Sunday, December 29, 2013

Great Round of Mandala - Stages 11 & 12

Stage 11 - Falling Apart
Stage 11 was a hard one with so much going on in my life at the time.  Meetings and personal issues all emphasized the "falling apart" aspect of this month.  I even broke my glasses.  Arge!
Mandala of Fragmentation
Mandalas of Scratch Art &
Least Favorite Color
Stage 12 was such a huge relief.  Meetings over, the holiday season began seeping into the cracks and s-l-o-w-l-y it all settled down into quiet.  I honestly felt like I was "Opening to Grace."
Stage 12 - Opening to Grace
Mandala of the Winter Solstice
The Solstice brought some special gifts for me.  Inclusion and acceptance.  In a very unexpected way, I was able to hold a releasing ceremony and honor the solstice.  I am incredibly grateful that it turned out as it did instead of holding on to the expectations I'd locked myself into.

So.  That pretty well wraps up the 2013 Great Round of Mandala course I was in.  There's one last chapter in the workbook that I'll be reading and working on.  I don't know if I'll be sharing that or not.

2014 will be a solo journey.  Expenses are rising but my salary is not, so I cannot pay for any online classes and I don't have anyone here to share the experience with.  That's the problem with being older when you finally give yourself permission to tear down some walls and see what lies on the other side.

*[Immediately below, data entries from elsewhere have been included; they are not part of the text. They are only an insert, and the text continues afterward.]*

-- pv_equiv track=rewrite | github.com/aastrand/aoc2019 | 6/solve.py | count_all_edges
-- ===== SOURCE A (Python) =====
-- def count_all_edges(dag):
--     count = 0
--     for key in dag.keys():
--         neighbour = dag.get(key)
--         while (neighbour is not None):
--             count += 1
--             neighbour = dag.get(neighbour)
--
--     return count
-- ===== SOURCE B (Python) =====
-- def count_all_edges(dag):
--     # memoize each node's distance-to-root once, walking each chain only until a memoized node
--     depth = {}
--     total = 0
--     for k in dag.keys():
--         node = k
--         path = []
--         while node in dag and node not in depth:
--             path.append(node)
--             node = dag[node]
--         base = depth.get(node, 0)
--         for x in reversed(path):
--             base += 1
--             depth[x] = base
--         total += depth.get(k, 0)
--     return total
-- ===== Notes on version B (the rewrite author's own statement) =====
-- stated objective: alternative
-- what changed: Instead of re-walking the whole parent chain from every key, B walks each chain only until it reaches an already-memoized node, records the depth of every node on the path, and sums the memoized depths; on the shallow generated inputs this is not measurably faster than A.
import Mathlib
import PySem

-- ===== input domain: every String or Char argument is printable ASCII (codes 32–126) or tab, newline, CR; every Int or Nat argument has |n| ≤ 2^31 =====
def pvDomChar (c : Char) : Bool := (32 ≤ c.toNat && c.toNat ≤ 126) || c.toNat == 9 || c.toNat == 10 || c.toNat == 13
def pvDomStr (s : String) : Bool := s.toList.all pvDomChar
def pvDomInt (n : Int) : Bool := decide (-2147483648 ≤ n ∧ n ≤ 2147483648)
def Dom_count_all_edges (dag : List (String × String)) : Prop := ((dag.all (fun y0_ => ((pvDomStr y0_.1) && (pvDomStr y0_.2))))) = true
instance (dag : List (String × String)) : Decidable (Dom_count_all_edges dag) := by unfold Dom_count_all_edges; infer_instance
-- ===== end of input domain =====

-- B memoizes each node's distance to the root (walking a chain only until a memoized node) and sums the
-- memoized depths, instead of A's full re-walk of the parent chain from every key.


-- ===== PORT A =====
-- A's inner `while neighbour is not None` loop, with fuel: under Pre_ (acyclic parent map) the chain
-- leaves the key set within dag.length steps, so fuel dag.length + 1 is never exhausted.
def pvWalkA (dag : List (String × String)) : Nat → String → Int
  | 0, _ => 0
  | fuel + 1, s =>
    match (PySem.Dict.mk dag).get? s with
    | none => 0
    | some p => 1 + pvWalkA dag fuel p

def count_all_edges (dag : List (String × String)) : Int :=
  (PySem.Dict.mk dag).keys.foldl (fun count key => count + pvWalkA dag (dag.length + 1) key) 0

-- ===== PORT B =====
-- Source B's `while node in dag and node not in depth` loop, with the same fuel bound; returns the
-- path of visited nodes and the final node.
def pvDescend (dag : List (String × String)) : Nat → PySem.Dict String Int → String → (List String × String)
  | 0, _, node => ([], node)
  | fuel + 1, depth, node =>
    match (PySem.Dict.mk dag).get? node with
    | none => ([], node)
    | some nxt =>
      if (depth.get? node).isSome then ([], node)
      else
        let r := pvDescend dag fuel depth nxt
        (node :: r.1, r.2)

-- Source B's `for x in reversed(path): base += 1; depth[x] = base`
def pvFill (st : Int × PySem.Dict String Int) (x : String) : Int × PySem.Dict String Int :=
  (st.1 + 1, st.2.insert x (st.1 + 1))

-- one iteration of Source B's outer loop; state = (depth memo, running total)
def pvStepB (dag : List (String × String)) (st : PySem.Dict String Int × Int) (k : String) :
    PySem.Dict String Int × Int :=
  let r := pvDescend dag (dag.length + 1) st.1 k
  let fm := r.1.reverse.foldl pvFill (st.1.getD r.2 0, st.1)
  (fm.2, st.2 + fm.2.getD k 0)

def count_all_edges_alt (dag : List (String × String)) : Int :=
  ((PySem.Dict.mk dag).keys.foldl (pvStepB dag) (PySem.Dict.empty, 0)).2

-- ===== PRECONDITION & SPEC =====
def pvParent (dag : List (String × String)) (s : String) : String :=
  ((PySem.Dict.mk dag).get? s).getD s

-- Pre_ excludes (a) cyclic parent maps, on which Python's A loops forever (no return), and
-- (b) duplicate keys, a defensible dict-convention corner: the association list then does not
-- represent the Python dict A receives (first-match vs last-wins overwrite).
def Pre_count_all_edges (dag : List (String × String)) : Prop :=
  (dag.map Prod.fst).Nodup ∧
    ∀ k ∈ dag.map Prod.fst, ∃ i ≤ dag.length, (pvParent dag)^[i] k ∉ dag.map Prod.fst

instance (dag : List (String × String)) : Decidable (Pre_count_all_edges dag) := by
  unfold Pre_count_all_edges; infer_instance

def pvWitness_count_all_edges : (List (String × String)) := [("b", "a"), ("c", "b")]

def Spec_count_all_edges (dag : List (String × String)) (out : Int) : Prop := out = count_all_edges_alt dag
instance (dag : List (String × String)) (out : Int) : Decidable (Spec_count_all_edges dag out) := by
  unfold Spec_count_all_edges; infer_instance

-- ===== CLAIM (what is proved, stated in full; the proofs are below) =====
def Claim_equal_count_all_edges : Prop := ∀ (dag : List (String × String)), Dom_count_all_edges dag → Pre_count_all_edges dag → Spec_count_all_edges dag (count_all_edges dag)

-- ===== LEMMAS AND PROOFS =====

-- the true depth of a node (A's chain length from it), with the canonical fuel
def pvT (dag : List (String × String)) (s : String) : Int := pvWalkA dag (dag.length + 1) s

-- memo invariant: every memoized node is a key and carries its true depth
def pvMemoOK (dag : List (String × String)) (depth : PySem.Dict String Int) : Prop :=
  ∀ x v, depth.get? x = some v → x ∈ dag.map Prod.fst ∧ v = pvT dag x

theorem pv_get?_isSome_iff (dag : List (String × String)) (s : String) :
    ((PySem.Dict.mk dag).get? s).isSome ↔ s ∈ dag.map Prod.fst := by
  induction dag with
  | nil => simp [PySem.Dict.get?]
  | cons kv rest ih =>
    rw [PySem.Dict.get?_mk_cons]
    by_cases h : kv.1 = s
    · simp [h]
    · simp [h, ih, Ne.symm h, beq_iff_eq]

theorem pvWalkA_of_none (dag : List (String × String)) (s : String) (m : Nat)
    (h : (PySem.Dict.mk dag).get? s = none) : pvWalkA dag m s = 0 := by
  cases m <;> simp [pvWalkA, h]

theorem pvWalkA_stable (dag : List (String × String)) :
    ∀ (i : Nat) (s : String), (pvParent dag)^[i] s ∉ dag.map Prod.fst →
    ∀ m k : Nat, i ≤ m → i ≤ k → pvWalkA dag m s = pvWalkA dag k s := by
  intro i
  induction i with
  | zero =>
    intro s h m k _ _
    have hn : (PySem.Dict.mk dag).get? s = none := by
      rcases hg : (PySem.Dict.mk dag).get? s with _ | p
      · rfl
      · exact absurd ((pv_get?_isSome_iff dag s).mp (by simp [hg])) (by simpa using h)
    rw [pvWalkA_of_none dag s m hn, pvWalkA_of_none dag s k hn]
  | succ i ih =>
    intro s h m k hm hk
    rcases hg : (PySem.Dict.mk dag).get? s with _ | p
    · rw [pvWalkA_of_none dag s m hg, pvWalkA_of_none dag s k hg]
    · have hp : pvParent dag s = p := by simp [pvParent, hg]
      have h' : (pvParent dag)^[i] p ∉ dag.map Prod.fst := by
        rw [Function.iterate_succ_apply, hp] at h; exact h
      obtain ⟨m', rfl⟩ : ∃ m', m = m' + 1 := ⟨m - 1, by omega⟩
      obtain ⟨k', rfl⟩ : ∃ k', k = k' + 1 := ⟨k - 1, by omega⟩
      simp only [pvWalkA, hg]
      rw [ih p h' m' k' (by omega) (by omega)]

theorem pvT_succ (dag : List (String × String)) (s p : String) (i : Nat)
    (hget : (PySem.Dict.mk dag).get? s = some p)
    (hi : (pvParent dag)^[i] s ∉ dag.map Prod.fst) (hin : i ≤ dag.length) :
    pvT dag s = 1 + pvT dag p := by
  have hsK : s ∈ dag.map Prod.fst := (pv_get?_isSome_iff dag s).mp (by simp [hget])
  obtain ⟨j, rfl⟩ : ∃ j, i = j + 1 := by
    cases i with
    | zero => exact absurd hsK (by simpa using hi)
    | succ j => exact ⟨j, rfl⟩
  have hp : pvParent dag s = p := by simp [pvParent, hget]
  have h' : (pvParent dag)^[j] p ∉ dag.map Prod.fst := by
    rw [Function.iterate_succ_apply, hp] at hi; exact hi
  show pvWalkA dag (dag.length + 1) s = 1 + pvT dag p
  simp only [pvWalkA, hget]
  rw [pvWalkA_stable dag j p h' dag.length (dag.length + 1) (by omega) (by omega)]
  rfl

-- the stopped-immediately case of Source B's inner while loop
theorem pvStopCase (dag : List (String × String)) (s : String) (memo : PySem.Dict String Int)
    (fuel : Nat) (hmem : pvMemoOK dag memo)
    (hstop : (PySem.Dict.mk dag).get? s = none ∨ (memo.get? s).isSome) :
    let r := pvDescend dag fuel memo s
    let fm := r.1.reverse.foldl pvFill (memo.getD r.2 0, memo)
    fm.1 = pvT dag s ∧ pvMemoOK dag fm.2 ∧
      (s ∈ dag.map Prod.fst → fm.2.get? s = some (pvT dag s)) := by
  have hdes : pvDescend dag fuel memo s = ([], s) := by
    cases fuel with
    | zero => rfl
    | succ fuel' =>
      rcases hg : (PySem.Dict.mk dag).get? s with _ | p
      · simp [pvDescend, hg]
      · rcases hstop with hstop | hstop
        · rw [hg] at hstop; exact absurd hstop (by simp)
        · simp [pvDescend, hg, hstop]
  rw [hdes]
  simp only [List.reverse_nil, List.foldl_nil]
  refine ⟨?_, hmem, ?_⟩
  · rcases hms : memo.get? s with _ | v
    · have hgn : (PySem.Dict.mk dag).get? s = none := by
        rcases hstop with hstop | hstop
        · exact hstop
        · rw [hms] at hstop; exact absurd hstop (by simp)
      rw [PySem.Dict.getD_eq_get?_getD, hms]
      show (0 : Int) = pvT dag s
      rw [pvT, pvWalkA_of_none dag s _ hgn]
    · rw [PySem.Dict.getD_eq_get?_getD, hms, Option.getD_some]
      exact (hmem s v hms).2
  · intro hsK
    rcases hms : memo.get? s with _ | v
    · rcases hstop with hstop | hstop
      · exact absurd ((pv_get?_isSome_iff dag s).mpr hsK) (by simp [hstop])
      · rw [hms] at hstop; exact absurd hstop (by simp)
    · rw [(hmem s v hms).2]

theorem pvAux (dag : List (String × String)) :
    ∀ (i : Nat) (s : String) (memo : PySem.Dict String Int) (fuel : Nat),
      (pvParent dag)^[i] s ∉ dag.map Prod.fst → i ≤ dag.length → i < fuel →
      pvMemoOK dag memo →
      let r := pvDescend dag fuel memo s
      let fm := r.1.reverse.foldl pvFill (memo.getD r.2 0, memo)
      fm.1 = pvT dag s ∧ pvMemoOK dag fm.2 ∧
        (s ∈ dag.map Prod.fst → fm.2.get? s = some (pvT dag s)) := by
  intro i
  induction i with
  | zero =>
    intro s memo fuel h0 _ _ hmem
    have hgn : (PySem.Dict.mk dag).get? s = none := by
      rcases hg : (PySem.Dict.mk dag).get? s with _ | p
      · rfl
      · exact absurd ((pv_get?_isSome_iff dag s).mp (by simp [hg])) (by simpa using h0)
    exact pvStopCase dag s memo fuel hmem (Or.inl hgn)
  | succ i ih =>
    intro s memo fuel h hin hfuel hmem
    rcases hg : (PySem.Dict.mk dag).get? s with _ | p
    · exact pvStopCase dag s memo fuel hmem (Or.inl hg)
    · rcases hms : memo.get? s with _ | v
      · -- recurse
        obtain ⟨fuel', rfl⟩ : ∃ f', fuel = f' + 1 := ⟨fuel - 1, by omega⟩
        have hp : pvParent dag s = p := by simp [pvParent, hg]
        have h' : (pvParent dag)^[i] p ∉ dag.map Prod.fst := by
          rw [Function.iterate_succ_apply, hp] at h; exact h
        have hdes : pvDescend dag (fuel' + 1) memo s =
            ((pvDescend dag fuel' memo p).1.cons s, (pvDescend dag fuel' memo p).2) := by
          simp [pvDescend, hg, hms]
        obtain ⟨h1, h2, h3⟩ := ih p memo fuel' h' (by omega) (by omega) hmem
        rw [hdes]
        simp only [List.reverse_cons, List.foldl_append, List.foldl_cons, List.foldl_nil]
        set r := pvDescend dag fuel' memo p with hr
        set fm := r.1.reverse.foldl pvFill (memo.getD r.2 0, memo) with hfm
        have hsK : s ∈ dag.map Prod.fst := (pv_get?_isSome_iff dag s).mp (by simp [hg])
        have hTs : pvT dag s = 1 + pvT dag p := pvT_succ dag s p (i + 1) hg h hin
        refine ⟨?_, ?_, ?_⟩
        · show fm.1 + 1 = pvT dag s
          rw [h1, hTs]; ring
        · intro x v hx
          rw [pvFill] at hx
          simp only at hx
          rw [PySem.Dict.get?_insert] at hx
          split at hx
          · rename_i hxs
            subst hxs
            have hv : v = fm.1 + 1 := (Option.some.inj hx).symm
            exact ⟨hsK, by rw [hv, h1, hTs]; ring⟩
          · exact h2 x v hx
        · intro _
          show (fm.2.insert s (fm.1 + 1)).get? s = some (pvT dag s)
          rw [PySem.Dict.get?_insert, if_pos rfl, h1, hTs]
          congr 1
          ring
      · exact pvStopCase dag s memo fuel hmem (Or.inr (by simp [hms]))

theorem pvMain (dag : List (String × String))
    (hacyc : ∀ k ∈ dag.map Prod.fst, ∃ i ≤ dag.length, (pvParent dag)^[i] k ∉ dag.map Prod.fst) :
    ∀ (l : List String) (memo : PySem.Dict String Int) (t : Int),
      (∀ k ∈ l, k ∈ dag.map Prod.fst) → pvMemoOK dag memo →
      (l.foldl (pvStepB dag) (memo, t)).2 =
        l.foldl (fun count key => count + pvWalkA dag (dag.length + 1) key) t := by
  intro l
  induction l with
  | nil => intro memo t _ _; rfl
  | cons k l ih =>
    intro memo t hK hmem
    have hk : k ∈ dag.map Prod.fst := hK k (by simp)
    obtain ⟨i, hin, hnot⟩ := hacyc k hk
    have haux := pvAux dag i k memo (dag.length + 1) hnot hin (by omega) hmem
    set r := pvDescend dag (dag.length + 1) memo k with hr
    set fm := r.1.reverse.foldl pvFill (memo.getD r.2 0, memo) with hfm
    obtain ⟨h1, h2, h3⟩ := haux
    have hstep : pvStepB dag (memo, t) k = (fm.2, t + pvT dag k) := by
      rw [pvStepB]
      simp only [← hr, ← hfm]
      rw [PySem.Dict.getD_eq_get?_getD, h3 hk]
      rfl
    simp only [List.foldl_cons, hstep]
    exact ih fm.2 (t + pvT dag k) (fun x hx => hK x (by simp [hx])) h2
-- ===== VERDICT (by name: the statement is the Claim_ definition above) =====
theorem count_all_edges_spec : Claim_equal_count_all_edges := by
  intro dag _ hpre
  unfold Spec_count_all_edges count_all_edges_alt count_all_edges
  rw [pvMain dag hpre.2 ((PySem.Dict.mk dag).keys) PySem.Dict.empty 0 ?_ ?_]
  · simp
  · intro x v hx
    simp [PySem.Dict.get?, PySem.Dict.empty] at hx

The plan is to work on my own with another Book of Days (as I did for 2012) and exploring the concept of the Goddess along with regular art journaling.  I may get myself back into writing, too.  We'll have to see what happens.

May you all have a wonderful New Year and I wish you health, prosperity (not necessarily in money, but in other delightful ways), and magic in 2014.

Namaste.

UPDATE: 12/31/2013 - Julie Gibbson, our fearless leader in the Great Round course informed me that in a Random Act of Kindness, one of my fellow participants has paid my tuition for the 2014 Great Round of Mandala class!  Whoot!  Thank you - whoever you are!!!!  Stand by for more art posts in 2014.

**dances down the hall**

Sunday, October 27, 2013

Great Round of Mandala: Stage 10

Stage 10 Letting Go
Kali Yantra
Let It (Me) Go

Great Round of Mandala: Stage 9

Stage Nine: Reaping Rewards
Sublime Flower Mandala
Mandalas of My Higher Power
and
Crystallization Moments

Monday, October 14, 2013

A Difficult Decision: No More Comments

Hello to everyone who reads my blog!

I've come to a crossroads with this particular medium of expression.  While I love being able to post my art and thoughts here for your perusal, I hate some of the junk comments that I've had to deal with.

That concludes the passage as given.